Intravenous fluids, blood transfusion needs to be done as and when required based on the intraoperative bleed, antimicrobials needed to be given as soon as the baby is delivered i.e., clamping the cord to reduce the postoperative sepsis.

Post-operative care

  • As the mother is shifted to the Post-Operative Room, she needs to be taken care of the anesthetic dose as advised by the anesthetist.
  • She needs to be checked for the Blood pressure, Pulse Rate, Urine Output, vaginal bleed, fundal height and the status of the wound and breast.
  • Intravenous fluids approximately 2.5-3L within 24 hours  and as required based on the intraoperative fluid loss.  Blood Transfusion is given if the intraoperative blood loss is greater than 0.5-1L.
  • Uterotonics may be given, Oxytocin or Methergine.
  • She is allowed to move about, so as to prevent DVT/Pulmonary Embolsim.
  • Urinary catheter is retained upto 12 hours to prevent any urinary retention.  Also the bowel movements are monitored to manage any postoperative ileus.
  • The infant is put onto the chest of the mother (Kangaroo Mother Care) and put for breast feeding.
  • The wound is regularly examined so as to check for any signs of wound gaping, seroma or discharge and the antiseptic dressing is changed everyday.
  • Oral fluids can be started within 24 hours based in the status of bowel movements, followed by Liquid diet and solid.
  • The sutures are removed on day 5-6 of the surgery based on the status of the wound.
  • The mother can be discharged on day 3 or 4 unless there are any postpartum complications, provided she is given adequate advice on the restriction of work and the care to be taken at home.
  • She has to be advised about breast feeding, frequency and method.

Complications

IntraoperativePostoperative
Maternal
1. Uterine laceration/Extension of Incision
2. Injury to the Ureter/Urinary Bladder
3. Hemorrhage

Fetal
1. Lacerations
2. Aspiration
Maternal
1. Postpartum Hemorrhage
2. Hemorrhagic Shock
3. Endometritis, Cystitis, UTI, Wound Infection, Thrombophlebitis
4. Paralytic Ileus
5. DVT, Pulmonary Embolism
6. Skin Incision complications
7. Incisional Hernia
8. Intestinal Obstruction and Adhesions
9. Scar rupture in subsequent pregnancy

Fetal
1. Premature Infant
2. Respiratory Distress Syndrome
3. Asphyxia
4. Sepsis

Summary

The method of delivering the fetus through an incision over the abdomen after completion of 28 weeks of gestation is known as Cesarean Section.

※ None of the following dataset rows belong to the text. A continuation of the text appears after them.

-- A's nested south double loop, as a single filter of the working set
theorem pv_nested_filter (S : List String) (hS : S.Nodup)
    (allowed : PySem.Set (String × String)) (X : PySem.Set (String × String)) :
    (PySem.List.pyRange 0 (S.length : Int)).foldl
      (fun f i => (PySem.List.pyRange (i + 1) (S.length : Int)).foldl
        (fun f j =>
          if PySem.Set.contains allowed
              (normalize_edge (PySem.List.pyGetD S i "") (PySem.List.pyGetD S j "")) then f
          else PySem.Set.discard f
              (normalize_edge (PySem.List.pyGetD S i "") (PySem.List.pyGetD S j ""))) f) X
      = X.filter (fun e =>
          !(decide (e.1 ∈ S ∧ e.2 ∈ S ∧ e.1.toList < e.2.toList) && !PySem.Set.contains allowed e)) := by
  have h1 : (PySem.List.pyRange 0 (S.length : Int)).foldl
      (fun f i => (PySem.List.pyRange (i + 1) (S.length : Int)).foldl
        (fun f j =>
          if PySem.Set.contains allowed
              (normalize_edge (PySem.List.pyGetD S i "") (PySem.List.pyGetD S j "")) then f
          else PySem.Set.discard f
              (normalize_edge (PySem.List.pyGetD S i "") (PySem.List.pyGetD S j ""))) f) X
      = (PySem.List.pyRange 0 (S.length : Int)).foldl
      (fun f i => ((PySem.List.pyRange (i + 1) (S.length : Int)).map
          (fun j => normalize_edge (PySem.List.pyGetD S i "") (PySem.List.pyGetD S j ""))).foldl
        (fun f p => if PySem.Set.contains allowed p then f else PySem.Set.discard f p) f) X := by
    apply PySem.List.foldl_congr_mem
    intro acc i _
    exact (List.foldl_map
      (f := fun j => normalize_edge (PySem.List.pyGetD S i "") (PySem.List.pyGetD S j ""))
      (g := fun f p => if PySem.Set.contains allowed p then f else PySem.Set.discard f p)).symm
  rw [h1, ← List.foldl_flatMap, pv_condDiscard_filter]
  apply List.filter_congr
  intro e _
  have hc : ((PySem.List.pyRange 0 (S.length : Int)).flatMap
      (fun i => (PySem.List.pyRange (i + 1) (S.length : Int)).map
        (fun j => normalize_edge (PySem.List.pyGetD S i "") (PySem.List.pyGetD S j "")))).contains e
      = decide (e.1 ∈ S ∧ e.2 ∈ S ∧ e.1.toList < e.2.toList) := by
    rw [Bool.eq_iff_iff]
    simp only [List.contains_iff_mem, decide_eq_true_eq]
    exact pv_mem_pairs_iff S hS e
  rw [hc]

-- ===== VERDICT (by name: the statement is the Claim_ definition above) =====
theorem apply_business_rules_spec : Claim_equal_apply_business_rules := by
  intro E N _
  unfold Spec_apply_business_rules apply_business_rules apply_business_rules_alt
  dsimp only
  rw [pv_union_foldl]
  rw [pv_union_condAdd]
  congr 1
  congr 1
  have hSnd : (List.filter (fun n => (PySem.Set.ofList N).contains n) SOUTH_CHAIN).Nodup :=
    List.Nodup.filter _ (by decide)
  set S : List String := List.filter (fun n => (PySem.Set.ofList N).contains n) SOUTH_CHAIN
  set allowed : PySem.Set (String × String) :=
    (PySem.List.pyRange 0 ((S.length : Int) - 1)).foldl
      (fun s i => PySem.Set.add s
        (normalize_edge (PySem.List.pyGetD S i "") (PySem.List.pyGetD S (i + 1) "")))
      PySem.Set.empty
  rw [pv_nested_filter _ hSnd]
  have hforb : List.foldl (fun f p => PySem.Set.discard f (normalize_edge p.1 p.2))
      (PySem.Set.ofList E) FORBIDDEN_DIRECT_EDGES
      = (PySem.Set.ofList E).filter
        (fun e => !(FORBIDDEN_DIRECT_EDGES.map (fun p => normalize_edge p.1 p.2)).contains e) := by
    rw [← List.foldl_map (f := fun p : String × String => normalize_edge p.1 p.2)
      (g := PySem.Set.discard), pv_discard_filter]
  rw [hforb, List.filter_filter,
    pv_mapAdd_ofList FORBIDDEN_DIRECT_EDGES (fun p => normalize_edge p.1 p.2),
    pv_condAdd_ofList]
  show _ = List.filter _ (PySem.Set.ofList E)
  apply List.filter_congr
  intro e he
  rw [Bool.eq_iff_iff]
  have hE : e ∈ E := (PySem.Set.mem_ofList E e).1 he
  simp [PySem.Set.mem_union, PySem.Set.mem_ofList, List.mem_filter, decide_eq_true_eq, hE]
  constructor
  · rintro ⟨h1, h2⟩
    refine ⟨h2, fun ha hb hlt => ?_⟩
    rcases h1 with (h | h | h) | h
    · exact absurd ha h
    · exact absurd hb h
    · exact absurd hlt (not_lt.2 h)
    · exact h
  · rintro ⟨h2, h1⟩
    refine ⟨?_, h2⟩
    by_cases ha : e.1 ∈ S
    · by_cases hb : e.2 ∈ S
      · by_cases hlt : e.1.toList < e.2.toList
        · exact Or.inr (h1 ha hb hlt)
        · exact Or.inl (Or.inr (Or.inr (not_lt.1 hlt)))
      · exact Or.inl (Or.inr (Or.inl hb))
    · exact Or.inl (Or.inl ha)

In the recent years there is a rise in the rate of cesarean section being conducted, most common reasons being past Cesarean Section and choice from the mother.

The most common type of cesarean section practiced is the Lower Segment Cesarean Section.

Upper/Classical CS is done when there is a difficulty in approaching the Lower Segment of the Uterus.

References

  1. William’s Obstetrics, 23rd edition.
  2. DC Dutta’s Textbook of Obstetrics, 8th edition.